Cold-start values include first-run model download. Warm-cache loads are 1–10 s typically.

Recommendation matrix

Memory tier Default model Why
8 GB whisperkit small 4.1 % WER on real speech, 11 % on noisy (acceptable), 165 MB peak — leaves 6+ GB for the agent backend
16 GB (this Mac) whisperkit medium 2.6 % LibriSpeech WER, 1.3 % multi-voice, 6.3 % noisy. RTF 0.22–0.31× (≥3× realtime), 197 MB. Best balance.
24+ GB whisperkit medium (same) No 24 GB host benched yet; revisit when one ships data

Engine default: WhisperKit. Native Swift, zero Python sidecar, faster on Apple Silicon. Lightning stays as the bench baseline.

Multilingual users: must set Settings → Language explicitly. We’ll surface this prominently in onboarding.

Open questions / next runs

  1. large-v3-turbo — neither engine accepts the obvious model name. Discover the right one via WhisperKit.fetchAvailableModels() and rerun. Turbo’s promise is “approaches large-v3 quality at small-ish cost”; if real, it could displace medium as the default.
  2. Language-hinted multilingual run. Re-bench multilingual with --language zh,ja,ko,es,fr,de to get honest non-English numbers. Should drop the multilingual WER from 250 % to single digits.
  3. Real-world noise types. Synthetic white/pink is a baseline; the M3 corpus should add curated environmental clips (cafe babble, traffic, keyboard) under permissive licensing.
  4. Cross-host coverage. 8 GB and 24+ GB tiers are still empty. M1, M2, M3 results all welcome — see bench/CONTRIBUTING.md.
  5. Warm-cache cold-start. This run measures cache-miss cold-start. Add a second run that pre-warms each model and reports the warm cold-start (it’s the one users feel after the first launch).

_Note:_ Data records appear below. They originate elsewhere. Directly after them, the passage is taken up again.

-- pv_equiv track=rewrite | github.com/adobrzhansky/docker-library-redis | release-automation/src/stackbrew_generator/stackbrew.py | _parse_stackbrew_entries
-- ===== SOURCE A (Python) =====
-- from typing import List
--
-- def _parse_stackbrew_entries(lines: List[str]) -> List[List[str]]:
--     """Parse stackbrew entries from lines, returning list of entry line groups.
--
--     Args:
--         lines: Lines to parse
--
--     Returns:
--         List of entry line groups
--     """
--     entries = []
--     current_entry = []
--
--     for line in lines:
--         line = line.rstrip()
--
--         if line.startswith('Tags:') and current_entry:
--             # Start of new entry, save the previous one
--             entries.append(current_entry)
--             current_entry = [line]
--         elif line.startswith('Tags:'):
--             # First entry
--             current_entry = [line]
--         elif current_entry and (line.startswith(('Architectures:', 'GitCommit:', 'GitFetch:', 'Directory:')) or line.strip() == ''):
--             # Part of current entry
--             current_entry.append(line)
--         elif not line.strip() and not current_entry:
--             # Empty line before any entry starts, skip
--             continue
--         elif not line.strip() and current_entry:
--             # Empty line after entry content - end of entry
--             if current_entry:
--                 entries.append(current_entry)
--                 current_entry = []
--
--     # Don't forget the last entry
--     if current_entry:
--         entries.append(current_entry)
--
--     return entries
-- ===== SOURCE B (Python) =====
-- from typing import List
--
--
-- def _is_tag(line: str) -> bool:
--     return line.startswith('Tags:')
--
--
-- def _keep(line: str) -> bool:
--     return (line.startswith(('Architectures:', 'GitCommit:', 'GitFetch:', 'Directory:'))
--             or line.strip() == '')
--
--
-- def _parse_stackbrew_entries(lines: List[str]) -> List[List[str]]:
--     """Parse stackbrew entries: rstrip everything, drop the prefix before the
--     first 'Tags:' line, then cut the rest into 'Tags:'-delimited segments and
--     keep only the recognised field lines / blank lines inside each segment."""
--     stripped = [l.rstrip() for l in lines]
--
--     # drop everything before the first 'Tags:' line
--     i = 0
--     while i < len(stripped) and not _is_tag(stripped[i]):
--         i += 1
--     rest = stripped[i:]
--
--     entries = []
--     while rest:
--         head, tail = rest[0], rest[1:]
--         j = 0
--         while j < len(tail) and not _is_tag(tail[j]):
--             j += 1
--         entries.append([head] + [l for l in tail[:j] if _keep(l)])
--         rest = tail[j:]
--     return entries
-- ===== Notes on version B (the rewrite author's own statement) =====
-- stated objective: simpler
-- what changed: Replaces the single-pass accumulator state machine (five ordered branches over (entries, current_entry) state) with a delimiter-segmentation structure: rstrip all lines, drop the prefix before the first 'Tags:' line, then split the rest into 'Tags:'-delimited segments and filter each segment's body to the recognised field/blank lines.
import Mathlib
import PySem

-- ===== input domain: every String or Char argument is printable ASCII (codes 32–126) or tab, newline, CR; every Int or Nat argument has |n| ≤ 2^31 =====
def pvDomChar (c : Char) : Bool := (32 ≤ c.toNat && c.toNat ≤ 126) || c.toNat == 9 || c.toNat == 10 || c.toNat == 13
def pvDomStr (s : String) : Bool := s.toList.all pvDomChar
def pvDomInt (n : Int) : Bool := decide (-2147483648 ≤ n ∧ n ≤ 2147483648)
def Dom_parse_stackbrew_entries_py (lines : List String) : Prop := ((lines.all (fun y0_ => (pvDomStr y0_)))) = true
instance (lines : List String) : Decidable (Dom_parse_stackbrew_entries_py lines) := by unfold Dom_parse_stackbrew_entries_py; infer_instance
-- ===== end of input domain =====

-- B replaces A's single-pass accumulator state machine by a simpler 'Tags:'-delimited
-- segmentation (drop prefix, cut at delimiters, filter each segment); same cost, simpler.

-- ===== PORT A =====
-- one iteration of A's for-loop over the state (entries, current_entry)
def pvAStep (st : List (List String) × List String) (line0 : String) :
    List (List String) × List String :=
  let line := PySem.Str.rstrip line0
  if PySem.Str.startswith line "Tags:" && !st.2.isEmpty then
    (st.1 ++ [st.2], [line])
  else if PySem.Str.startswith line "Tags:" then
    (st.1, [line])
  else if !st.2.isEmpty &&
      (PySem.Str.startswith line "Architectures:" || PySem.Str.startswith line "GitCommit:" ||
       PySem.Str.startswith line "GitFetch:" || PySem.Str.startswith line "Directory:" ||
       PySem.Str.strip line == "") then
    (st.1, st.2 ++ [line])
  else if PySem.Str.strip line == "" && st.2.isEmpty then
    st
  else if PySem.Str.strip line == "" && !st.2.isEmpty then
    (if !st.2.isEmpty then (st.1 ++ [st.2], ([] : List String)) else st)
  else
    st

def parse_stackbrew_entries_py (lines : List String) : List (List String) :=
  let st := lines.foldl pvAStep ([], [])
  if !st.2.isEmpty then st.1 ++ [st.2] else st.1

-- ===== PORT B =====
def pvIsTag (l : String) : Bool := PySem.Str.startswith l "Tags:"

def pvKeep (l : String) : Bool :=
  PySem.Str.startswith l "Architectures:" || PySem.Str.startswith l "GitCommit:" ||
  PySem.Str.startswith l "GitFetch:" || PySem.Str.startswith l "Directory:" ||
  PySem.Str.strip l == ""

-- B's outer while loop: cut off one 'Tags:'-delimited segment, filter its body, recurse
def pvSegments : List String → List (List String)
  | [] => []
  | head :: tail =>
      (head :: (tail.takeWhile (fun l => !pvIsTag l)).filter pvKeep)
        :: pvSegments (tail.dropWhile (fun l => !pvIsTag l))
termination_by ls => ls.length
decreasing_by
  simp only [List.length_cons]
  exact Nat.lt_succ_of_le (List.length_dropWhile_le _ _)

def parse_stackbrew_entries_py_alt (lines : List String) : List (List String) :=
  pvSegments ((lines.map PySem.Str.rstrip).dropWhile (fun l => !pvIsTag l))

-- ===== PRECONDITION & SPEC =====
def Spec_parse_stackbrew_entries_py (lines : List String) (out : List (List String)) : Prop := out = parse_stackbrew_entries_py_alt lines
instance (lines : List String) (out : List (List String)) : Decidable (Spec_parse_stackbrew_entries_py lines out) := by unfold Spec_parse_stackbrew_entries_py; infer_instance

-- ===== CLAIM (what is proved, stated in full; the proofs are below) =====
def Claim_equal_parse_stackbrew_entries_py : Prop := ∀ (lines : List String), Dom_parse_stackbrew_entries_py lines → Spec_parse_stackbrew_entries_py lines (parse_stackbrew_entries_py lines)

-- ===== LEMMAS AND PROOFS =====

-- A's step on an already-rstripped line, with the two tests named
def pvAStep' (st : List (List String) × List String) (line : String) :
    List (List String) × List String :=
  if pvIsTag line && !st.2.isEmpty then
    (st.1 ++ [st.2], [line])
  else if pvIsTag line then
    (st.1, [line])
  else if !st.2.isEmpty && pvKeep line then
    (st.1, st.2 ++ [line])
  else if PySem.Str.strip line == "" && st.2.isEmpty then
    st
  else if PySem.Str.strip line == "" && !st.2.isEmpty then
    (if !st.2.isEmpty then (st.1 ++ [st.2], ([] : List String)) else st)
  else
    st

-- A's final 'if current_entry: entries.append(current_entry)'
def pvFinal (st : List (List String) × List String) : List (List String) :=
  if !st.2.isEmpty then st.1 ++ [st.2] else st.1

-- invariant while an entry is open
theorem pvFoldOpen (ls : List String) (acc : List (List String)) (hd : String)
    (body : List String) :
    pvFinal (List.foldl pvAStep' (acc, hd :: body) ls)
      = acc ++ ((hd :: body) ++ (ls.takeWhile (fun l => !pvIsTag l)).filter pvKeep)
          :: pvSegments (ls.dropWhile (fun l => !pvIsTag l)) := by
  induction ls generalizing acc hd body with
  | nil => simp [pvFinal, pvSegments]
  | cons l t ih =>
    by_cases htag : pvIsTag l = true
    · have h1 : pvAStep' (acc, hd :: body) l = (acc ++ [hd :: body], [l]) := by
        simp [pvAStep', htag]
      rw [List.foldl_cons, h1, ih]
      simp [htag, pvSegments]
    · have htag' : pvIsTag l = false := by simpa using htag
      by_cases hkeep : pvKeep l = true
      · have h1 : pvAStep' (acc, hd :: body) l = (acc, (hd :: body) ++ [l]) := by
          simp [pvAStep', htag', hkeep]
        rw [List.foldl_cons, h1]
        have := ih acc hd (body ++ [l])
        simp only [List.cons_append] at this ⊢
        rw [this]
        simp [htag', hkeep]
      · have hkeep' : pvKeep l = false := by simpa using hkeep
        have hstrip : (PySem.Str.strip l == "") = false := by
          cases h : (PySem.Str.strip l == "") with
          | false => rfl
          | true => exfalso; simp [pvKeep, h] at hkeep'
        have h1 : pvAStep' (acc, hd :: body) l = (acc, hd :: body) := by
          simp [pvAStep', htag', hkeep', hstrip]
        rw [List.foldl_cons, h1, ih]
        simp [htag', hkeep']

-- invariant before the first entry opens
theorem pvFoldClosed (ls : List String) (acc : List (List String)) :
    pvFinal (List.foldl pvAStep' (acc, []) ls)
      = acc ++ pvSegments (ls.dropWhile (fun l => !pvIsTag l)) := by
  induction ls generalizing acc with
  | nil => simp [pvFinal, pvSegments]
  | cons l t ih =>
    by_cases htag : pvIsTag l = true
    · have h1 : pvAStep' (acc, []) l = (acc, [l]) := by
        simp [pvAStep', htag]
      rw [List.foldl_cons, h1, pvFoldOpen]
      simp [htag, pvSegments]
    · have htag' : pvIsTag l = false := by simpa using htag
      have h1 : pvAStep' (acc, []) l = (acc, []) := by
        simp [pvAStep', htag']
      rw [List.foldl_cons, h1, ih]
      simp [htag']

-- ===== VERDICT (by name: the statement is the Claim_ definition above) =====
theorem parse_stackbrew_entries_py_spec : Claim_equal_parse_stackbrew_entries_py := by
  intro lines _
  unfold Spec_parse_stackbrew_entries_py parse_stackbrew_entries_py parse_stackbrew_entries_py_alt
  have hmap : lines.foldl pvAStep ([], []) =
      (lines.map PySem.Str.rstrip).foldl pvAStep' ([], []) := by
    rw [List.foldl_map]
    rfl
  show pvFinal (lines.foldl pvAStep ([], [])) = _
  rw [hmap, pvFoldClosed]
  simp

Quality + responsiveness improvements that this data motivates

These feed into M2/M3 specs:

Reproducing

From the repo root, on the v2 branch:

# Synthetic corpus (multi-voice TTS + multilingual sentences).
bash bench/corpus/fetch.sh

# Real human speech (~337 MB one-time download, openslr.org).
N=20 bash bench/corpus/fetch_librispeech.sh

# Noise-augmented variants (white + pink × 5/10/20 dB SNR).
.venv/bin/python bench/corpus/mix_noise.py --source bench/corpus/voices

# Run the matrix.
swift run openquack-bench \
  --engines whisperkit,lightning \
  --models tiny,base,small,medium,distil-large-v3 \
  --corpus bench/corpus \
  --verbose

Output: bench/out/<host-tag>/{report.md,report.csv,host.json}. Submit yours via PR per bench/CONTRIBUTING.md.